In 2006, Orgel et al. (9) published the three-dimensional structure obtained using fiber diffraction of an intact collagen type I fiber from rat tail tendon. This structure revealed the complicated interdigitated arrangement of the triple helices within the collagen fiber. Each unit cell (corresponding to one D period in the mature collagen fiber) measured 678 Å long, 27 Å wide, and 40 Å deep and contained segments of five tropocollagen triple helices. As expected, a cross-section of the overlap region reveals approximate hexagonal packing of adjacent triple helices (Fig. 1). However, the tropocollagen triple helices do not behave as rigid rods, but rather, in the gap region, where there are just four triple helices, they adopt a right-handed twist around the microfibril to create a superstructure composed of five interdigitated triple helices. This twist dictates that there is variable exposure of the different segments of the collagen triple helix on the surface of the fiber.

The a unit cell axis in the structure measures 40 Å, consistent with the concentric ring spacing in the cross-section of a collagen fiber. The bc face of the unit cell (approximately perpendicular to the a unit cell axis; labeled 27 Å in Fig. 1B) would then represent the surface of the fiber typically exposed for interaction with collagen receptors. There are two possible ways to place the unit cell, resulting in different exposed collagen segments on the surface of the fiber. Orgel and colleagues (10) proposed an orientation that primarily exposes D periods 4 and 5 (Fig. 1); as described below, the opposite orientation, exposing segments D1 and D3, is more consistent with known platelet receptor interactions and is assumed in this minireview to represent the surface of the collagen fiber.

Fibrillar Collagens in the Blood Vessel Wall

The two most abundant collagens of the blood vessel wall are types I and III, both present in the subendothelial intima. Collagen I may be enriched in atherosclerotic plaque especially in its fibrous cap, but collagen III is also abundant. Several other collagens, including fibrillar type V, have been located within the vessel wall. Most information concerning receptor-collagen interactions is based on collagens I and III, given their availability from skin and placental material. Although the two collagens are highly conserved, collagen I α1 shows higher sequence identity to collagen II α1 than to either collagen I α2 or collagen III α1. Deductions concerning binding sites within heterotrimeric collagen I may be subject to some uncertainty because proof of binding has been obtained almost exclusively with homotrimeric THPs3 corresponding to collagens II and III that lack an α2 chain. Furthermore, the collagen α chains are staggered within the triple helix by one residue, yielding three potential isomeric positions for the α2 chain in heterotrimeric collagen I.
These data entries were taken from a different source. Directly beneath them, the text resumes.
-- pv_equiv track=rewrite | github.com/elmoallistair/3ka17-telebot | response.py | msg_to_command
-- ===== SOURCE A (Python) =====
-- def msg_to_command(msg): # need  improvement
--     keywords = {
--         "/start"        : ["mulai", "aktifkan", "bot", "start"],
--         "/help"         : ["bantuan", "help", "penggunaan", "cara pakai"],
--         "/perintah"     : ["perintah", "command", "instruksi"],
--         "/jadwal_kuliah": ["kuliah", "jadwal", "mata kuliah", "pelajaran"],
--         "/jadwal_ujian" : ["ujian", "uts", "uu", "uas"],
--         "/kalender"     : ["acara", "kalender", "kalendar", "event", "kegiatan"],
--         "/tugas"        : ["tugas", "pr", "v-class"],
--         "/berita"       : ["berita", "news"],
--         "/seminar"      : ["seminar", "event"],
--         "/website"      : ["direktori", "web", "website"]
--     }
--     if msg in keywords.keys():
--         return msg
--
--     list_msg = msg.lower().split()
--
--     all_keys = []
--     for value in keywords.values():
--         all_keys.extend(value)
--
--     for msg_key in list_msg:
--         for key,value in keywords.items():
--             if msg_key in value:
--                 return key
--
--     return None
-- ===== SOURCE B (Python) =====
-- def msg_to_command(msg):
--     keywords = {
--         "/start"        : ["mulai", "aktifkan", "bot", "start"],
--         "/help"         : ["bantuan", "help", "penggunaan", "cara pakai"],
--         "/perintah"     : ["perintah", "command", "instruksi"],
--         "/jadwal_kuliah": ["kuliah", "jadwal", "mata kuliah", "pelajaran"],
--         "/jadwal_ujian" : ["ujian", "uts", "uu", "uas"],
--         "/kalender"     : ["acara", "kalender", "kalendar", "event", "kegiatan"],
--         "/tugas"        : ["tugas", "pr", "v-class"],
--         "/berita"       : ["berita", "news"],
--         "/seminar"      : ["seminar", "event"],
--         "/website"      : ["direktori", "web", "website"]
--     }
--     if msg in keywords:
--         return msg
--
--     reverse = {}
--     for command, words in keywords.items():
--         for word in words:
--             reverse.setdefault(word, command)
--
--     for word in msg.lower().split():
--         command = reverse.get(word)
--         if command is not None:
--             return command
--     return None
-- ===== Notes on version B (the rewrite author's own statement) =====
-- stated objective: idiomatic
-- what changed: B builds a reverse keyword->command dict once with setdefault (first command wins for the duplicated 'event') and answers each word by a single dict lookup, replacing A's inner scan over all keyword lists per word and dropping the unused all_keys accumulation.
import Mathlib
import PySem

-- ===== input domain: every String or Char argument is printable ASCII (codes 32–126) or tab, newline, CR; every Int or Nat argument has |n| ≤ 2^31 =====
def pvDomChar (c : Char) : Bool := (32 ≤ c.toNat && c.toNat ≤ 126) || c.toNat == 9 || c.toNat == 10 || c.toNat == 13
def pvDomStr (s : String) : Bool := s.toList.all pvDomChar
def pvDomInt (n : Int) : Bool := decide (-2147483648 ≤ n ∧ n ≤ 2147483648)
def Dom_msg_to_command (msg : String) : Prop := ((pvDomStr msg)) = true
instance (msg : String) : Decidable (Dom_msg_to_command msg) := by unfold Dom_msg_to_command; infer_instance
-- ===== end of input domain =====

-- B replaces A's per-word inner scan over every keyword list by one reverse keyword->command
-- dict built once with setdefault (first command wins for the duplicated keyword); objective: idiomatic.

-- The keyword table both Pythons begin with (a dict literal with distinct keys).
def pvKeywordsDict : PySem.Dict String (List String) := PySem.Dict.ofList [
  ("/start"        , ["mulai", "aktifkan", "bot", "start"]),
  ("/help"         , ["bantuan", "help", "penggunaan", "cara pakai"]),
  ("/perintah"     , ["perintah", "command", "instruksi"]),
  ("/jadwal_kuliah", ["kuliah", "jadwal", "mata kuliah", "pelajaran"]),
  ("/jadwal_ujian" , ["ujian", "uts", "uu", "uas"]),
  ("/kalender"     , ["acara", "kalender", "kalendar", "event", "kegiatan"]),
  ("/tugas"        , ["tugas", "pr", "v-class"]),
  ("/berita"       , ["berita", "news"]),
  ("/seminar"      , ["seminar", "event"]),
  ("/website"      , ["direktori", "web", "website"])]

-- ===== PORT A =====
-- inner 'for key,value in keywords.items(): if msg_key in value: return key'
def pvInnerA : List (String × List String) → String → Option String
  | [], _ => none
  | (k, v) :: rest, w => if v.contains w then some k else pvInnerA rest w

-- outer 'for msg_key in list_msg: …'
def pvLoopA (kws : List (String × List String)) : List String → Option String
  | [] => none
  | w :: ws =>
    match pvInnerA kws w with
    | some k => some k
    | none => pvLoopA kws ws

def msg_to_command (msg : String) : Option String :=
  if pvKeywordsDict.keys.contains msg then some msg
  else
    let list_msg := PySem.Str.split₀ (PySem.Str.lower msg)
    -- A builds all_keys but never uses it
    let _all_keys := pvKeywordsDict.values.foldl (fun acc v => acc ++ v) ([] : List String)
    pvLoopA pvKeywordsDict.items list_msg

-- ===== PORT B =====
-- 'for command, words in keywords.items(): for word in words: reverse.setdefault(word, command)'
def pvReverse : PySem.Dict String String :=
  pvKeywordsDict.items.foldl
    (fun d kv => kv.2.foldl (fun d word => d.setdefault word kv.1) d)
    PySem.Dict.empty

-- 'for word in …: command = reverse.get(word); if command is not None: return command'
def pvLoopB (rev : PySem.Dict String String) : List String → Option String
  | [] => none
  | w :: ws =>
    match rev.get? w with
    | some c => some c
    | none => pvLoopB rev ws

def msg_to_command_alt (msg : String) : Option String :=
  if pvKeywordsDict.contains msg then some msg
  else pvLoopB pvReverse (PySem.Str.split₀ (PySem.Str.lower msg))

-- ===== PRECONDITION & SPEC =====
def Spec_msg_to_command (msg : String) (out : Option String) : Prop := out = msg_to_command_alt msg
instance (msg : String) (out : Option String) : Decidable (Spec_msg_to_command msg out) := by unfold Spec_msg_to_command; infer_instance

-- ===== CLAIM (what is proved, stated in full; the proofs are below) =====
def Claim_equal_msg_to_command : Prop := ∀ (msg : String), Dom_msg_to_command msg → Spec_msg_to_command msg (msg_to_command msg)

-- ===== LEMMAS AND PROOFS =====

-- first-match scan over an association list of (keyword, command) pairs
def pvScan : List (String × String) → String → Option String
  | [], _ => none
  | (k, c) :: rest, w => if k == w then some c else pvScan rest w

-- A's nested table, flattened to (keyword, command) pairs in scan order
def pvFlatten (l : List (String × List String)) : List (String × String) :=
  l.flatMap (fun kv => kv.2.map (fun x => (x, kv.1)))

theorem pvScan_append (a b : List (String × String)) (w : String) :
    pvScan (a ++ b) w = (pvScan a w).or (pvScan b w) := by
  induction a with
  | nil => simp [pvScan]
  | cons p rest ih =>
    obtain ⟨k, c⟩ := p
    by_cases h : k == w <;> simp [pvScan, h, ih]

theorem pvScan_map_pair (v : List String) (k w : String) :
    pvScan (v.map (fun x => (x, k))) w = if v.contains w then some k else none := by
  induction v with
  | nil => simp [pvScan]
  | cons x rest ih =>
    simp only [List.map_cons, pvScan, ih, List.contains_cons, Bool.beq_comm (a := w)]
    by_cases h : x == w <;> simp [h]

theorem pvInnerA_eq_scan (l : List (String × List String)) (w : String) :
    pvInnerA l w = pvScan (pvFlatten l) w := by
  induction l with
  | nil => simp [pvInnerA, pvFlatten, pvScan]
  | cons p rest ih =>
    obtain ⟨k, v⟩ := p
    simp only [pvFlatten, List.flatMap_cons] at *
    rw [pvScan_append, pvScan_map_pair]
    by_cases h : w ∈ v <;> simp [pvInnerA, h, ih]

theorem pvSetdefault_fold_get? (v : List String) (k : String)
    (d : PySem.Dict String String) (w : String) :
    (v.foldl (fun d x => d.setdefault x k) d).get? w
      = (d.get? w).or (pvScan (v.map (fun x => (x, k))) w) := by
  induction v generalizing d with
  | nil => simp [pvScan]
  | cons x rest ih =>
    simp only [List.foldl_cons, List.map_cons, pvScan, ih]
    by_cases h : x == w
    · have hw : w = x := (beq_iff_eq.mp h).symm
      subst hw
      rw [PySem.Dict.get?_setdefault_self]
      cases hd : d.get? w <;> simp
    · have hw : w ≠ x := fun hc => h (beq_iff_eq.mpr hc.symm)
      rw [PySem.Dict.get?_setdefault_of_ne _ _ hw]
      simp [h]

theorem pvReverse_fold_get? (l : List (String × List String))
    (d : PySem.Dict String String) (w : String) :
    (l.foldl (fun d kv => kv.2.foldl (fun d word => d.setdefault word kv.1) d) d).get? w
      = (d.get? w).or (pvScan (pvFlatten l) w) := by
  induction l generalizing d with
  | nil => simp [pvFlatten, pvScan]
  | cons p rest ih =>
    obtain ⟨k, v⟩ := p
    simp only [List.foldl_cons, ih, pvSetdefault_fold_get?, pvFlatten, List.flatMap_cons,
      pvScan_append, Option.or_assoc]

set_option maxRecDepth 4096 in
theorem pvReverse_get? (w : String) :
    pvReverse.get? w = pvScan (pvFlatten pvKeywordsDict.items) w := by
  unfold pvReverse
  rw [pvReverse_fold_get?]
  rw [PySem.Dict.get?_empty]
  rfl

theorem pvLoop_congr (kws : List (String × List String)) (rev : PySem.Dict String String)
    (h : ∀ w, pvInnerA kws w = rev.get? w) (ws : List String) :
    pvLoopA kws ws = pvLoopB rev ws := by
  induction ws with
  | nil => rfl
  | cons w rest ih => rw [pvLoopA, pvLoopB, h w, ih]

theorem pvLoopA_eq_pvLoopB (ws : List String) :
    pvLoopA pvKeywordsDict.items ws = pvLoopB pvReverse ws :=
  pvLoop_congr _ _ (fun w => (pvInnerA_eq_scan _ w).trans (pvReverse_get? w).symm) ws

theorem pvGuard_eq (msg : String) :
    pvKeywordsDict.keys.contains msg = pvKeywordsDict.contains msg := by
  rw [PySem.Dict.contains_eq_decide_mem_keys]
  simp

-- ===== VERDICT (by name: the statement is the Claim_ definition above) =====
set_option maxRecDepth 8192 in
theorem msg_to_command_spec : Claim_equal_msg_to_command := by
  intro msg _
  unfold Spec_msg_to_command msg_to_command msg_to_command_alt
  rw [pvGuard_eq]
  by_cases h : pvKeywordsDict.contains msg
  · simp [h]
  · simp [h, pvLoopA_eq_pvLoopB]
Use of Collagen Peptides to Identify Receptor-binding Sites

Given the complexity of the intact collagen fiber, most of our insights into the nature of platelet receptor-collagen interactions are based on model collagen-related peptides (11). Early studies identified a high-affinity site within collagen type I for the I-domain of integrin α2β1 (GFOGER, where O is hydroxyproline) (12) and a low-affinity site in collagen type III for GPVI composed of repeating GPO triplets (13). More recently, systematic analyses of human type III collagen have identified sequences that bind specific receptors. These studies used Toolkit III, which contains 57 overlapping peptides that cover the entire sequence of type III collagen; each peptide consists of 27 residues from the sequence, flanked by five GPP triplets and a terminal GPC triplet.

Integrin-binding Sites

The peptide-based approach has revealed a series of integrin-binding motifs within the collagens (12, 14). In collagen I, the highest affinity motif, GFOGER, lies in the third D period (D3) of each tropocollagen. Nearby lies a moderate affinity site composed of GMOGER (α1 chain) and GLOGER (α2 chain). Close to the N terminus of the molecule in D1 lie GROGER, another high-affinity site conserved across collagens I and III, and GLOGER. Within the C-terminal half of collagen I, only weak integrin-binding sites are found, GQRGER and GASGER, both of which bind only slightly to resting cells. Other low-affinity Gxx′GEx′ sites may also become relevant in activated platelets, enhancing the avidity of collagen for the integrin-bearing cell surface.

In collagen III, there is no α2 chain to consider, but homotrimeric Gxx′GER peptides do not reveal the whole story. The higher affinity GROGER and GMOGER motifs are conserved with collagen I α1; however, the ability of GLSGER in D4 to support binding is dependent on its context. GLSGER within a short THP acts as an intermediate-affinity site, but it is a very poor site at best when presented within 27 amino acids of native sequence as in Toolkit III (11), indicating that local sequence may interfere with integrin binding. Collagen III also contains a novel GLOGEN motif that binds both α2β1 and α1β1 (although the latter is not expressed on platelets) (14).

Glycoprotein VI

The recognition of GPVI by collagen is more complex. First, GPO-containing THPs bind GPVI with affinity that increases with the number of contiguous GPO triplets (15, 16). However, such tracts of GPO triplets are scarce. In collagen III, GPOGPOGPO occurs at positions −8 to 0, not present in collagen I, and this region binds GPVI quite well (17). The nearest equivalent in collagen I is at the C terminus of the molecule (D5), where GPOGPOGPOGPOGPO and GPOGPOGPOGPO may occur in the α1 and α2 chains, respectively. It is not certain that such long GPO tracts are fully hydroxylated though, which would reduce their potential for binding GPVI.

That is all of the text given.